Waffle House Anti-Gay CEO Joe Rogers jr.Sued for Sexual Assault



 Mr.Mitt Romney man and anti gay marriage money supporter Waffle House CEO Joe Rogers Jr. and his former assistant filed dueling lawsuits: she claiming he sexually assaulted her more than 100 times, and he claiming she illegally videotaped their consensual sexual encounters and is trying to extort "millions" from him.
     Rogers sued Mye Brindle in Cobb County Superior Court on Sept. 19.
     Brindle, a 43-year-old mother, responded and filed a counterclaim on Oct. 18.
     She filed her own complaint, still under seal, in Fulton County State Court. She filed a police report on Oct. 5. Brindle claims that she worked in Rogers' home for 9 years, managing his estate, and that a condition of her employment was that she "perform sexual services," and that Rogers "required Brindle to masturbate him."
     Both the complaints, counterclaims and answers were sealed until a judge unsealed Rogers' lawsuit in the last week of November.
     Rogers claims: "Defendant surreptitiously filmed and recorded plaintiff engaging in sexual encounters in the privacy of his bedroom without his knowledge or consent thereby intruding upon his right to seclusion, solitude, and privacy."
     He adds: "Defendant has threatened to proceed with litigation and reveal her videos if plaintiff does not agree to pay her 'millions' of dollars.
     Waffle House has more than 1,700 outlets in 25 states, mainly in the South, according to industry publications. The corporation is based in Norcross, Ga., in Gwinnett County.
     The Cobb County judge's order to unseal the came after the Marietta Daily Journal's reported on an Atlanta Police Department investigation of Rogers. The article was based on Brindle's police report, filed on Oct. 5.
     No formal charges have been filed against Rogers.
     Rogers says he hired Brindle as a housekeeper in 2003. He claims the intimate relationship began quickly.
     "During the course of her employment with WH Capital as a housekeeper at plaintiff's residence, Plaintiff and Defendant became engaged in an infrequent, but consistent, series of consensual non-intercourse sexual encounters," his complaint states.
     He claims they "continued their infrequent, but consistent, series of consensual non-intercourse sexual encounters until June 2008, when plaintiff's employment ended."
     Both Rogers and Brindle agree that the sex stopped when she resigned.
     However, according to the police report and Brindle's counterclaim, "Defendant [Brindle] admits that during the course and scope of her employment for plaintiff [Rogers] and various of his entities, and over a period of numerous years, plaintiff directed and required Brindle to perform sex acts upon him, attempted to force himself upon her sexually and otherwise committed numerous acts of sexual battery and sexual harassment against her. Defendant further admits that these acts were not consensual."
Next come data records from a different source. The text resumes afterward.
-- pv_equiv track=rewrite | github.com/Proxima7/GrandPa | src/grandpa/utils/bounding_box.py | flip_bbox
-- ===== SOURCE A (Python) =====
-- def flip_bbox(bbox, img_shape, direction):
--     """
--     Flips a 4 point bounding box in a given direction
--     Args:
--         bbox: source bounding box
--         img_shape: shape of the associated image
--         direction: left to right as leftright, top to bottom as topbottom, both as both
--
--     Returns: flipped bounding box
--
--     """
--     h, w = img_shape[:2]
--     center_x, center_y = int(w/2), int(h/2)
--     if direction == "leftright":
--         for i in range(len(bbox)):
--             bbox[i][0] -= 2 * (bbox[i][0] - center_x)
--     elif direction == "topbottom":
--         for i in range(len(bbox)):
--             bbox[i][1] -= 2 * (bbox[i][1] - center_y)
--     elif direction == "both":
--         bbox = flip_bbox(bbox, img_shape, "leftright")
--         bbox = flip_bbox(bbox, img_shape, "topbottom")
--     else:
--         raise ValueError("Direction is not supported.")
--
--     return bbox
-- ===== SOURCE B (Python) =====
-- def flip_bbox(bbox, img_shape, direction):
--     h, w = img_shape[:2]
--     moves = {"leftright": [(0, int(w / 2))],
--              "topbottom": [(1, int(h / 2))],
--              "both": [(0, int(w / 2)), (1, int(h / 2))]}
--     if direction not in moves:
--         raise ValueError("Direction is not supported.")
--     pairs = moves[direction]
--     for row in bbox:
--         for idx, c in pairs:
--             row[idx] -= 2 * (row[idx] - c)
--     return bbox
-- ===== Notes on version B (the rewrite author's own statement) =====
-- stated objective: simpler
-- what changed: Replaced the per-direction branch loops and the recursive 'both' case by a table mapping the direction to (axis, center) pairs applied in one flat pass over the rows.
import Mathlib
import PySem

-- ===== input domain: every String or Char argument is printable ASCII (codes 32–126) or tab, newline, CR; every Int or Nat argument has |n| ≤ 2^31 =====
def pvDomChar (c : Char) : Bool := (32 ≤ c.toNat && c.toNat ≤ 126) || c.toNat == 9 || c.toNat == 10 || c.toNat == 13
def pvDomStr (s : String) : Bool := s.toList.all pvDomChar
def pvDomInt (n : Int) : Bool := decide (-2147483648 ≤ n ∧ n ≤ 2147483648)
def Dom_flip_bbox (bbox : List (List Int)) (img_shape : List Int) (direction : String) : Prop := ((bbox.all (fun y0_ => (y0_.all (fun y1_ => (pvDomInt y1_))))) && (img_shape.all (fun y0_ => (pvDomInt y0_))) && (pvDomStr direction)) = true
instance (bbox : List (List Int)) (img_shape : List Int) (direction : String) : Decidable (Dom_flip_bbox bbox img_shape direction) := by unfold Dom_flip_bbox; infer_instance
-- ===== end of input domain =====

-- B replaces the per-direction loops and the recursive "both" case of A by a direction → (axis, center) table
-- applied in one flat pass over the rows (objective: simpler). Both A and B mutate bbox in place in Python;
-- the equivalence proved here is about the returned value (B performs the same mutation).


-- ===== PORT A =====
-- Python's int(w/2) truncates toward zero: exact as Int.tdiv on the |n| ≤ 2^31 domain.
-- The in-place loop `bbox[i][axis] -= 2*(bbox[i][axis]-c)` is ported as a map producing the returned list.
-- On inputs where Python raises (short img_shape, short row, unknown direction) the port returns a
-- default/unchanged value; those inputs are excluded by Pre_flip_bbox.
def flip_bbox (bbox : List (List Int)) (img_shape : List Int) (direction : String) : List (List Int) :=
  let h := img_shape.getD 0 0
  let w := img_shape.getD 1 0
  let center_x := Int.tdiv w 2
  let center_y := Int.tdiv h 2
  if direction = "leftright" then
    bbox.map (fun r => r.set 0 (r.getD 0 0 - 2 * (r.getD 0 0 - center_x)))
  else if direction = "topbottom" then
    bbox.map (fun r => r.set 1 (r.getD 1 0 - 2 * (r.getD 1 0 - center_y)))
  else if direction = "both" then
    flip_bbox (flip_bbox bbox img_shape "leftright") img_shape "topbottom"
  else
    bbox  -- Python: raise ValueError("Direction is not supported."); excluded by Pre_
termination_by (if direction = "both" then 1 else 0)
decreasing_by all_goals simp_all

-- ===== PORT B =====
def flip_bbox_alt (bbox : List (List Int)) (img_shape : List Int) (direction : String) : List (List Int) :=
  let h := img_shape.getD 0 0
  let w := img_shape.getD 1 0
  let moves : Option (List (Nat × Int)) :=
    if direction = "leftright" then some [(0, Int.tdiv w 2)]
    else if direction = "topbottom" then some [(1, Int.tdiv h 2)]
    else if direction = "both" then some [(0, Int.tdiv w 2), (1, Int.tdiv h 2)]
    else none
  match moves with
  | none => bbox  -- Python: raise ValueError("Direction is not supported."); excluded by Pre_
  | some pairs =>
    bbox.map (fun row =>
      pairs.foldl (fun row p => row.set p.1 (row.getD p.1 0 - 2 * (row.getD p.1 0 - p.2))) row)

-- ===== PRECONDITION & SPEC =====
-- Pre_ excludes exactly the inputs where the Python A raises: img_shape shorter than 2 (unpack ValueError),
-- an unsupported direction (ValueError), and rows too short for the flipped axis (IndexError).
def Pre_flip_bbox (bbox : List (List Int)) (img_shape : List Int) (direction : String) : Prop :=
  2 ≤ img_shape.length ∧
  ((direction = "leftright" ∧ ∀ r ∈ bbox, 1 ≤ r.length) ∨
   ((direction = "topbottom" ∨ direction = "both") ∧ ∀ r ∈ bbox, 2 ≤ r.length))
instance (bbox : List (List Int)) (img_shape : List Int) (direction : String) : Decidable (Pre_flip_bbox bbox img_shape direction) := by unfold Pre_flip_bbox; infer_instance

def pvWitness_flip_bbox : List (List Int) × List Int × String := ([[1, 2], [3, 4]], [10, 12], "both")

def Spec_flip_bbox (bbox : List (List Int)) (img_shape : List Int) (direction : String) (out : List (List Int)) : Prop := out = flip_bbox_alt bbox img_shape direction
instance (bbox : List (List Int)) (img_shape : List Int) (direction : String) (out : List (List Int)) : Decidable (Spec_flip_bbox bbox img_shape direction out) := by unfold Spec_flip_bbox; infer_instance

-- ===== CLAIM (what is proved, stated in full; the proofs are below) =====
def Claim_equal_flip_bbox : Prop := ∀ (bbox : List (List Int)) (img_shape : List Int) (direction : String), Dom_flip_bbox bbox img_shape direction → Pre_flip_bbox bbox img_shape direction → Spec_flip_bbox bbox img_shape direction (flip_bbox bbox img_shape direction)

-- ===== LEMMAS AND PROOFS =====

-- ===== VERDICT (by name: the statement is the Claim_ definition above) =====
theorem flip_bbox_spec : Claim_equal_flip_bbox := by
  intro bbox img_shape direction _ _
  unfold Spec_flip_bbox flip_bbox flip_bbox_alt
  by_cases h1 : direction = "leftright"
  · simp [h1]
  · by_cases h2 : direction = "topbottom"
    · simp [h2]
    · by_cases h3 : direction = "both"
      · simp [h3, flip_bbox, List.map_map, List.foldl, Function.comp]
      · simp [h1, h2, h3]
     Brindle claims that after he hired her in 2003, Rogers bought a massage table and instructed her to give him massages as part of her duties as a personal assistant.
     "It became Rogers' practice to be naked during the massages. Sometime, during 2003, while Brindle was giving Rogers a massage, Rogers began directing Brindle to masturbate him," according to her counterclaim.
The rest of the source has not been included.